Samsung Research, the R&D hub of Samsung Electronics’ SET (end-products) business, has ranked first in the global artificial intelligence (AI) machine reading comprehension competitions twice in a row.
Samsung Research placed first in the MAchine Reading COmprehension (MS MARCO) Competition held by Microsoft (MS) last month. The same month, Samsung Research also showed the best performance in TriviaQA held by University of Washington, proving the excellence of its AI algorithm.
With competition in developing AI technologies globally, machine reading comprehension competitions such as MS MARCO are booming around the world. MS MARCO and TriviaQA are among the actively researched and used machine reading comprehension competitions along with SQuAD of Stanford University and NarrativeQA of DeepMind. Universities around the world and global AI firms including Samsung are competing in these challenges.
Machine reading comprehension is where an AI algorithm is tasked with analysing data and finding an optimum answer to a query on its own accord. For MS MARCO and TriviaQA, AI algorithms are tested in their capabilities of processing natural language in human Q&As and also providing written text in various types of document. This requires more advanced technical capabilities than SQuAD, which is just answering a simple question after reading a short paragraph in Wikipedia.
For example in MS MARCO, ten web documents are presented for a certain query to let an AI algorithm create an optimum answer. Queries are randomly selected from a million queries from Bing (MS search engine) users. Answers are evaluated statistically by estimating how close they are with human answers. This is a test designed to apply an AI algorithm to solve real-world problems.

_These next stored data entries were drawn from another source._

-- pv_equiv track=rewrite | github.com/updaun/CodingTest | programmers/221218_6.py | solution
-- ===== SOURCE A (Python) =====
-- def solution(num, total):
--     mid = total//num
--     answer = [mid]
--     temp = 1
--     while len(answer) < num:
--         if len(answer) % 2 == 0:
--             answer.append(mid - temp)
--             temp += 1
--         else:
--             answer.append(mid + temp)
--     return sorted(answer)
-- ===== SOURCE B (Python) =====
-- def solution(num, total):
--     # closed form: the sorted result is num consecutive ints starting at
--     # total//num - (num-1)//2; no list building loop, no sort.
--     start = total // num - (num - 1) // 2
--     return list(range(start, start + num))
-- ===== Notes on version B (the rewrite author's own statement) =====
-- stated objective: faster
-- what changed: Replaces the element-by-element zig-zag construction plus sort with a closed form: the answer is the num consecutive integers starting at total//num - (num-1)//2, emitted directly by range.
-- outside the precondition, e.g. on solution(-2, 7): A returns [-4], B returns []
import Mathlib
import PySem

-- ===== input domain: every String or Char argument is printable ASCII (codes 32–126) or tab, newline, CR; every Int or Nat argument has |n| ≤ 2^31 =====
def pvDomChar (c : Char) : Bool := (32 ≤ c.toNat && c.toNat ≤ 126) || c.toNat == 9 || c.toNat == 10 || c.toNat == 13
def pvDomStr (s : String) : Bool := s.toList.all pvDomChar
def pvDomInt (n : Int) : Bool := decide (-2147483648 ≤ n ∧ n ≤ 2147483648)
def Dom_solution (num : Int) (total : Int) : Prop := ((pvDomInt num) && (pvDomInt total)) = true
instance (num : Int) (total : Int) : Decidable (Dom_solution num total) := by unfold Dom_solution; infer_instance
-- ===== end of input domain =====

-- B replaces A's zig-zag build-then-sort with a closed-form range; objective: faster (O(num) vs O(num log num)).


-- ===== PORT A =====
-- while len(answer) < num: append mid-temp / mid+temp alternately; fuel = num.toNat bounds the loop
def solutionLoop (num mid : Int) : Nat → List Int → Int → List Int
  | 0, answer, _ => answer
  | fuel + 1, answer, temp =>
    if (answer.length : Int) < num then
      if answer.length % 2 == 0 then
        solutionLoop num mid fuel (answer ++ [mid - temp]) (temp + 1)
      else
        solutionLoop num mid fuel (answer ++ [mid + temp]) temp
    else answer

def solution (num : Int) (total : Int) : List Int :=
  let mid := PySem.Int.floordiv total num
  PySem.List.sorted (solutionLoop num mid num.toNat [mid] 1) (fun x => x) false

-- ===== PORT B =====
def solution_alt (num : Int) (total : Int) : List Int :=
  let start := PySem.Int.floordiv total num - PySem.Int.floordiv (num - 1) 2
  PySem.List.pyRange start (start + num) 1

-- ===== PRECONDITION & SPEC =====
-- Pre_ restricts to the task's natural domain num ≥ 1: A raises ZeroDivisionError at num = 0,
-- and for negative num its loop never runs, so its one-element value there is an accident of the loop guard.
def Pre_solution (num : Int) (total : Int) : Prop := 1 ≤ num
instance (num : Int) (total : Int) : Decidable (Pre_solution num total) := by unfold Pre_solution; infer_instance
def pvWitness_solution : Int × Int := (3, 7)
def Spec_solution (num : Int) (total : Int) (out : List Int) : Prop := out = solution_alt num total
instance (num : Int) (total : Int) (out : List Int) : Decidable (Spec_solution num total out) := by unfold Spec_solution; infer_instance

-- ===== CLAIM (what is proved, stated in full; the proofs are below) =====
def Claim_equal_solution : Prop := ∀ (num : Int) (total : Int), Dom_solution num total → Pre_solution num total → Spec_solution num total (solution num total)

-- ===== LEMMAS AND PROOFS =====

-- Loop invariant: with a elements below mid and b at-or-above-mid extras appended so far
-- (b = a or a + 1), answer is a permutation of range(mid-a, mid+b+1) and temp = a+1;
-- the final answer is a permutation of range(mid - (N-1)/2, mid + N/2 + 1), N = num.toNat.
lemma solutionLoop_perm (num mid : Int) :
    ∀ (fuel a b : Nat) (answer : List Int) (temp : Int),
      answer.length = a + b + 1 →
      (b = a ∨ b = a + 1) →
      temp = (a : Int) + 1 →
      answer.Perm (PySem.List.pyRange (mid - (a : Int)) (mid + (b : Int) + 1) 1) →
      num.toNat ≤ fuel + (a + b + 1) →
      a + b + 1 ≤ num.toNat →
      (solutionLoop num mid fuel answer temp).Perm
        (PySem.List.pyRange (mid - (((num.toNat - 1) / 2 : Nat) : Int))
          (mid + ((num.toNat / 2 : Nat) : Int) + 1) 1) := by
  intro fuel
  induction fuel with
  | zero =>
    intro a b answer temp hlen hab htemp hperm hge hle
    have ha : a = (num.toNat - 1) / 2 := by omega
    have hb : b = num.toNat / 2 := by omega
    subst ha; subst hb
    simp only [solutionLoop]
    exact hperm
  | succ n ih =>
    intro a b answer temp hlen hab htemp hperm hge hle
    rw [solutionLoop]
    by_cases hguard : (answer.length : Int) < num
    · rw [if_pos hguard]
      rcases hab with hba | hba
      · -- length = 2a+1, odd: else branch, append mid + temp
        have hmod : (answer.length % 2 == 0) = false := by
          simp [hlen, hba]; omega
        rw [hmod]
        simp only [Bool.false_eq_true, if_false]
        apply ih a (b + 1) _ temp (by simp [hlen]; omega) (by omega) htemp
        · have hsplit : PySem.List.pyRange (mid - (a : Int)) (mid + ((b : Int) + 1) + 1) 1
              = PySem.List.pyRange (mid - (a : Int)) (mid + (b : Int) + 1) 1 ++ [mid + (b : Int) + 1] := by
            have h1 : mid - (a : Int) ≤ mid + (b : Int) + 1 := by omega
            have := PySem.List.pyRange_one_succ_right h1
            rw [← this]; ring_nf
          have : (answer ++ [mid + temp]).Perm
              (PySem.List.pyRange (mid - (a : Int)) (mid + (b : Int) + 1) 1 ++ [mid + (b : Int) + 1]) := by
            have hx : mid + temp = mid + (b : Int) + 1 := by rw [htemp, hba]; ring
            rw [hx]
            exact hperm.append_right _
          push_cast
          push_cast at hsplit this
          rw [hsplit]
          exact this
        · omega
        · omega
      · -- length = 2a+2, even: then branch, append mid - temp, temp + 1
        have hmod : (answer.length % 2 == 0) = true := by
          simp [hlen, hba]; omega
        rw [hmod]
        simp only [if_true]
        apply ih (a + 1) b _ (temp + 1) (by simp [hlen]; omega) (by omega) (by rw [htemp]; push_cast; try ring)
        · have hcons : PySem.List.pyRange (mid - ((a : Int) + 1)) (mid + (b : Int) + 1) 1
              = (mid - ((a : Int) + 1)) :: PySem.List.pyRange (mid - (a : Int)) (mid + (b : Int) + 1) 1 := by
            have h1 : mid - ((a : Int) + 1) < mid + (b : Int) + 1 := by omega
            have := PySem.List.pyRange_one_cons h1
            rw [this]; ring_nf
          have : (answer ++ [mid - temp]).Perm
              ((mid - ((a : Int) + 1)) :: PySem.List.pyRange (mid - (a : Int)) (mid + (b : Int) + 1) 1) := by
            have hx : mid - temp = mid - ((a : Int) + 1) := by rw [htemp]
            rw [hx]
            exact (List.perm_append_singleton _ _).trans (hperm.cons _)
          push_cast
          push_cast at hcons this
          rw [hcons]
          exact this
        · omega
        · omega
    · -- guard false: len ≥ num, hence len = num.toNat
      have ha : a = (num.toNat - 1) / 2 := by omega
      have hb : b = num.toNat / 2 := by omega
      subst ha; subst hb
      rw [if_neg hguard]
      exact hperm

-- ===== VERDICT (by name: the statement is the Claim_ definition above) =====
theorem solution_spec : Claim_equal_solution := by
  intro num total _ hpre
  unfold Pre_solution at hpre
  unfold Spec_solution solution solution_alt
  set mid := PySem.Int.floordiv total num with hmid
  show PySem.List.sorted (solutionLoop num mid num.toNat [mid] 1) (fun x => x) false
      = PySem.List.pyRange (mid - PySem.Int.floordiv (num - 1) 2)
          (mid - PySem.Int.floordiv (num - 1) 2 + num) 1
  have hperm := solutionLoop_perm num mid num.toNat 0 0 [mid] 1
    (by simp) (Or.inl rfl) (by simp)
    (by simp [PySem.List.pyRange_one_singleton])
    (by omega) (by omega)
  have hstart : mid - PySem.Int.floordiv (num - 1) 2
      = mid - (((num.toNat - 1) / 2 : Nat) : Int) := by
    rw [PySem.Int.floordiv_eq_ediv_of_pos (by omega : (0:Int) < 2)]
    omega
  have hend : mid - (((num.toNat - 1) / 2 : Nat) : Int) + num
      = mid + ((num.toNat / 2 : Nat) : Int) + 1 := by omega
  rw [hstart, hend]
  exact PySem.List.sorted_eq_of_perm_of_pairwise_lt _ _ (fun x => x) hperm.symm
    (PySem.List.pairwise_lt_pyRange_one _ _)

Samsung Research took part in the competitions with ConZNet, an AI algorithm developed by the company’s AI Centre. ConZNet has skilful capabilities by adopting the Reinforcement Learning technique, the most advanced Machine Learning AI algorithm. Reinforcement Learning advances machine intelligence by giving reasonable feedback for outcomes as a stick and a carrot strategy does in a learning process. Cutting-edge AI technologies including AlphaGo are upgrading machine intelligence by applying the Reinforcement Learning technique.

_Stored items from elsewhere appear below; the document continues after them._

-- pv_equiv track=rewrite | github.com/RiemanNClav/chatbot_cafeteria | chatbot/mensajes.py | generar_ticket_en_memoria
-- ===== SOURCE A (Python) =====
-- def generar_ticket_en_memoria(ticket_data, ticket_bebidas, total):
--     contenido = []
--
--     contenido.append("                  Tory Cafe")
--     contenido.append("   Poniente 128 #505, Col. Industrial Vallejo,")
--     contenido.append("          Alcaldia Azcapotzalco, CDMX")
--     contenido.append("-------------------------------------")
--
--     for key, value in ticket_data.items():
--         contenido.append(f"{key} = {value}")
--     contenido.append("-------------------------------------")
--
--     registros_bebidas = [t for t in ticket_bebidas if t['producto'] == 'bebidas']
--     registros_alimentos = [t for t in ticket_bebidas if t['producto'] == 'alimentos']
--     registros_promociones = [t for t in ticket_bebidas if t['producto'] == 'promociones']
--
--     def agregar_registro(contenido, titulo, registros):
--         if registros:
--             contenido.append(f"           {titulo}")
--             for i, ticket in enumerate(registros, start=1):
--                 contenido.append(f"      {titulo[:-1]} {i}")
--                 for key, value in ticket.items():
--                     contenido.append(f"{key} = {value}")
--             contenido.append("-------------------------------------")
--         else:
--             contenido.append(f"       No hay {titulo[:-1].lower()}s")
--             contenido.append("------------------------------------------------")
--
--     agregar_registro(contenido, "Registro de Bebidas", registros_bebidas)
--     agregar_registro(contenido, "Registro de Alimentos", registros_alimentos)
--     agregar_registro(contenido, "Registro de Promociones", registros_promociones)
--
--     contenido.append(f"            TOTAL = {total} MXN")
--     contenido.append("-----------------------------------------------")
--     contenido.append(f"          Vendedor: Tory Cafe")
--     contenido.append(f"          Mesero: Tory Cafe")
--     contenido.append(f"          Gracias por su compra!")
--     contenido.append(f"          No hay devoluciones")
--
--     return "\n".join(contenido)
-- ===== SOURCE B (Python) =====
-- SEPARADOR_CORTO = "-------------------------------------"
-- SEPARADOR_LARGO = "------------------------------------------------"
--
-- ENCABEZADO = [
--     "                  Tory Cafe",
--     "   Poniente 128 #505, Col. Industrial Vallejo,",
--     "          Alcaldia Azcapotzalco, CDMX",
--     SEPARADOR_CORTO,
-- ]
--
--
-- def _seccion(titulo, registros):
--     corto = titulo[:-1]
--     if not registros:
--         return ["       No hay " + corto.lower() + "s", SEPARADOR_LARGO]
--     return ([f"           {titulo}"]
--             + [linea
--                for i, t in enumerate(registros, 1)
--                for linea in [f"      {corto} {i}"] + [f"{k} = {v}" for k, v in t.items()]]
--             + [SEPARADOR_CORTO])
--
--
-- def generar_ticket_en_memoria(ticket_data, ticket_bebidas, total):
--     grupos = {}
--     for t in ticket_bebidas:
--         grupos.setdefault(t['producto'], []).append(t)
--     partes = (ENCABEZADO
--               + [f"{k} = {v}" for k, v in ticket_data.items()]
--               + [SEPARADOR_CORTO]
--               + _seccion("Registro de Bebidas", grupos.get('bebidas', []))
--               + _seccion("Registro de Alimentos", grupos.get('alimentos', []))
--               + _seccion("Registro de Promociones", grupos.get('promociones', []))
--               + [f"            TOTAL = {total} MXN",
--                  "-----------------------------------------------",
--                  "          Vendedor: Tory Cafe",
--                  "          Mesero: Tory Cafe",
--                  "          Gracias por su compra!",
--                  "          No hay devoluciones"])
--     return "\n".join(partes)
-- ===== Notes on version B (the rewrite author's own statement) =====
-- stated objective: alternative
-- what changed: B replaces A's three separate filter scans of ticket_bebidas with one grouping-dict pass (setdefault/append keyed by t['producto']) and rebuilds the ticket by pure list concatenation of a section helper that returns its lines, instead of A's mutating agregar_registro.
import Mathlib
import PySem

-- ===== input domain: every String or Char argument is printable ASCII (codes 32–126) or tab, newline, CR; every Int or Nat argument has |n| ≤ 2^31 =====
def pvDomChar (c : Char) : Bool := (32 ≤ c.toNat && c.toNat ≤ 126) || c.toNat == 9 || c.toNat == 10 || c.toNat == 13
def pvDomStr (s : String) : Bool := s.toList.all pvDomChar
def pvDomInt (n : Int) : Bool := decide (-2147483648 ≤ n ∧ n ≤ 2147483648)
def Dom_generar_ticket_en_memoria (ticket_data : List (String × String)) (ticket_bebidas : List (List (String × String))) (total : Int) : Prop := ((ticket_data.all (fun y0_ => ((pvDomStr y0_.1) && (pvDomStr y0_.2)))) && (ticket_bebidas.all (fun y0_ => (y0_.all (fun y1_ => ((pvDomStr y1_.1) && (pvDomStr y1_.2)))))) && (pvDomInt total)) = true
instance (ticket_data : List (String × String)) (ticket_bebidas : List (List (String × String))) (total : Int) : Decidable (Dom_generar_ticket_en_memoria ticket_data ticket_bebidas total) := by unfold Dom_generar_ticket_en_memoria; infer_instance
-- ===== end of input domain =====

-- B groups ticket_bebidas in a single dict pass instead of A's three filter scans, and assembles
-- the ticket by concatenating lists returned by a pure section helper instead of A's mutating helper.

-- ===== PORT A =====
-- t['producto'] : first-match dict lookup (Pre_ guarantees the key is present, so the "" default never fires)
def pvProducto (t : List (String × String)) : String :=
  PySem.Dict.getD (PySem.Dict.mk t) "producto" ""

-- the nested helper agregar_registro(contenido, titulo, registros): returns the extended contenido
def agregar_registro (contenido : List String) (titulo : String)
    (registros : List (List (String × String))) : List String :=
  if registros ≠ [] then
    let contenido := contenido ++ ["           " ++ titulo]
    let contenido := (PySem.List.enumerate registros 1).foldl
      (fun acc it =>
        acc ++ (("      " ++ PySem.Str.slice titulo none (some (-1)) ++ " " ++ PySem.Int.toStr it.1)
                  :: it.2.map (fun kv => kv.1 ++ " = " ++ kv.2)))
      contenido
    contenido ++ ["-------------------------------------"]
  else
    contenido ++ ["       No hay " ++ PySem.Str.lower (PySem.Str.slice titulo none (some (-1))) ++ "s",
                  "------------------------------------------------"]

def generar_ticket_en_memoria (ticket_data : List (String × String)) (ticket_bebidas : List (List (String × String))) (total : Int) : String :=
  let contenido : List String :=
    ["                  Tory Cafe",
     "   Poniente 128 #505, Col. Industrial Vallejo,",
     "          Alcaldia Azcapotzalco, CDMX",
     "-------------------------------------"]
  let contenido := contenido ++ ticket_data.map (fun kv => kv.1 ++ " = " ++ kv.2)
  let contenido := contenido ++ ["-------------------------------------"]
  let registros_bebidas := ticket_bebidas.filter (fun t => pvProducto t == "bebidas")
  let registros_alimentos := ticket_bebidas.filter (fun t => pvProducto t == "alimentos")
  let registros_promociones := ticket_bebidas.filter (fun t => pvProducto t == "promociones")
  let contenido := agregar_registro contenido "Registro de Bebidas" registros_bebidas
  let contenido := agregar_registro contenido "Registro de Alimentos" registros_alimentos
  let contenido := agregar_registro contenido "Registro de Promociones" registros_promociones
  let contenido := contenido ++
    ["            TOTAL = " ++ PySem.Int.toStr total ++ " MXN",
     "-----------------------------------------------",
     "          Vendedor: Tory Cafe",
     "          Mesero: Tory Cafe",
     "          Gracias por su compra!",
     "          No hay devoluciones"]
  PySem.Str.join "\n" contenido

-- ===== PORT B =====
-- _seccion(titulo, registros): returns the lines of one section (no mutation)
def pvSeccion (titulo : String) (registros : List (List (String × String))) : List String :=
  let corto := PySem.Str.slice titulo none (some (-1))
  if registros = [] then
    ["       No hay " ++ PySem.Str.lower corto ++ "s",
     "------------------------------------------------"]
  else
    ["           " ++ titulo]
    ++ (PySem.List.enumerate registros 1).flatMap
        (fun it => ("      " ++ corto ++ " " ++ PySem.Int.toStr it.1)
                     :: it.2.map (fun kv => kv.1 ++ " = " ++ kv.2))
    ++ ["-------------------------------------"]

def generar_ticket_en_memoria_alt (ticket_data : List (String × String)) (ticket_bebidas : List (List (String × String))) (total : Int) : String :=
  -- single grouping pass: grupos.setdefault(t['producto'], []).append(t)
  let grupos := ticket_bebidas.foldl
    (fun d t => PySem.Dict.modify d (pvProducto t) [] (· ++ [t]))
    PySem.Dict.empty
  let partes : List String :=
    ["                  Tory Cafe",
     "   Poniente 128 #505, Col. Industrial Vallejo,",
     "          Alcaldia Azcapotzalco, CDMX",
     "-------------------------------------"]
    ++ ticket_data.map (fun kv => kv.1 ++ " = " ++ kv.2)
    ++ ["-------------------------------------"]
    ++ pvSeccion "Registro de Bebidas" (PySem.Dict.getD grupos "bebidas" [])
    ++ pvSeccion "Registro de Alimentos" (PySem.Dict.getD grupos "alimentos" [])
    ++ pvSeccion "Registro de Promociones" (PySem.Dict.getD grupos "promociones" [])
    ++ ["            TOTAL = " ++ PySem.Int.toStr total ++ " MXN",
        "-----------------------------------------------",
        "          Vendedor: Tory Cafe",
        "          Mesero: Tory Cafe",
        "          Gracias por su compra!",
        "          No hay devoluciones"]
  PySem.Str.join "\n" partes

-- ===== PRECONDITION & SPEC =====
-- Pre_ excludes inputs where some element of ticket_bebidas lacks the key 'producto':
-- there A raises KeyError (t['producto']), and B raises the same KeyError.
def Pre_generar_ticket_en_memoria (ticket_data : List (String × String)) (ticket_bebidas : List (List (String × String))) (total : Int) : Prop :=
  ∀ t ∈ ticket_bebidas, "producto" ∈ t.map (·.1)
instance (ticket_data : List (String × String)) (ticket_bebidas : List (List (String × String))) (total : Int) : Decidable (Pre_generar_ticket_en_memoria ticket_data ticket_bebidas total) := by unfold Pre_generar_ticket_en_memoria; infer_instance
def pvWitness_generar_ticket_en_memoria : (List (String × String)) × (List (List (String × String))) × Int :=
  ([("folio", "7")], [[("producto", "bebidas"), ("nombre", "cafe")]], 45)

def Spec_generar_ticket_en_memoria (ticket_data : List (String × String)) (ticket_bebidas : List (List (String × String))) (total : Int) (out : String) : Prop := out = generar_ticket_en_memoria_alt ticket_data ticket_bebidas total
instance (ticket_data : List (String × String)) (ticket_bebidas : List (List (String × String))) (total : Int) (out : String) : Decidable (Spec_generar_ticket_en_memoria ticket_data ticket_bebidas total out) := by unfold Spec_generar_ticket_en_memoria; infer_instance

-- ===== CLAIM (what is proved, stated in full; the proofs are below) =====
def Claim_equal_generar_ticket_en_memoria : Prop := ∀ (ticket_data : List (String × String)) (ticket_bebidas : List (List (String × String))) (total : Int), Dom_generar_ticket_en_memoria ticket_data ticket_bebidas total → Pre_generar_ticket_en_memoria ticket_data ticket_bebidas total → Spec_generar_ticket_en_memoria ticket_data ticket_bebidas total (generar_ticket_en_memoria ticket_data ticket_bebidas total)

-- ===== LEMMAS AND PROOFS =====

-- the grouping loop indexed at key c yields exactly the filter A computes for c
theorem getD_group_eq_filter (l : List (List (String × String)))
    (d : PySem.Dict String (List (List (String × String)))) (c : String) :
    PySem.Dict.getD (l.foldl (fun d t => PySem.Dict.modify d (pvProducto t) [] (· ++ [t])) d) c []
      = PySem.Dict.getD d c [] ++ l.filter (fun t => pvProducto t == c) := by
  induction l generalizing d with
  | nil => simp
  | cons t ts ih =>
    simp only [List.foldl_cons, ih, List.filter_cons, PySem.Dict.getD_modify]
    by_cases h : pvProducto t = c
    · simp [h]
    · simp [h, Ne.symm h, beq_iff_eq]

-- A's mutating helper = contenido ++ B's pure section
theorem agregar_eq_append_seccion (contenido : List String) (titulo : String)
    (registros : List (List (String × String))) :
    agregar_registro contenido titulo registros = contenido ++ pvSeccion titulo registros := by
  unfold agregar_registro pvSeccion
  by_cases h : registros = []
  · simp [h]
  · simp only [h, ne_eq, not_false_iff, if_pos, PySem.List.foldl_append_eq_flatMap]
    simp [List.append_assoc]

theorem generar_ticket_en_memoria_spec' (ticket_data : List (String × String))
    (ticket_bebidas : List (List (String × String))) (total : Int) :
    generar_ticket_en_memoria ticket_data ticket_bebidas total
      = generar_ticket_en_memoria_alt ticket_data ticket_bebidas total := by
  unfold generar_ticket_en_memoria generar_ticket_en_memoria_alt
  simp only [agregar_eq_append_seccion, getD_group_eq_filter, PySem.Dict.getD_empty,
    List.nil_append, List.append_assoc]

-- ===== VERDICT (by name: the statement is the Claim_ definition above) =====
theorem generar_ticket_en_memoria_spec : Claim_equal_generar_ticket_en_memoria := by
  intro ticket_data ticket_bebidas total _ _
  exact generar_ticket_en_memoria_spec' ticket_data ticket_bebidas total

With an acceleration in global competition in developing AI technologies recently, contests are widespread in areas of computer vision (technologies to analyse characters and images) and visual Q&A to solve problems using recognised images of characters as well as machine reading comprehension. The Beijing branch of Samsung Research won the International Conference on Document Analysis and Recognition (ICDAR) hosted by the International Association of Pattern Recognition (IAPR) in March, putting them in a top-tier group for global computer vision tests. The ICDAR is the most influential competition in Optical Character Recognition (OCR) technologies.
Jihie Kim, head of the Language Understanding Lab at Samsung Research, says that the question of how AI technologies understand human dialogue and queries to suggest an optimum answer is one of the hot topics in the AI industry.
He explains that the Language Understanding Lab at Samsung Research AI Centre is also striving to develop the technology behind an AI algorithm that can talk with people naturally and propose solutions to a problem.
“We are developing an AI algorithm to provide answers to user queries in a simpler and more convenient way in real life. Active discussion is underway in Samsung to adopt the ConZNet AI algorithm for products, services, customer response and technological development.”
MS MARCO and TriviaQA are among the top five global competitions in machine reading comprehension. AI algorithms are tested on whether they can understand and analyse questions to offer answers. Those tests are designed by referring to internet users’ queries and search results. The ConZNet algorithm developed by the Language Understanding Lab at Samsung Research is upgrading its intelligence by considering real user environments. The algorithm takes natural language into account such as how people deliver queries and answers online.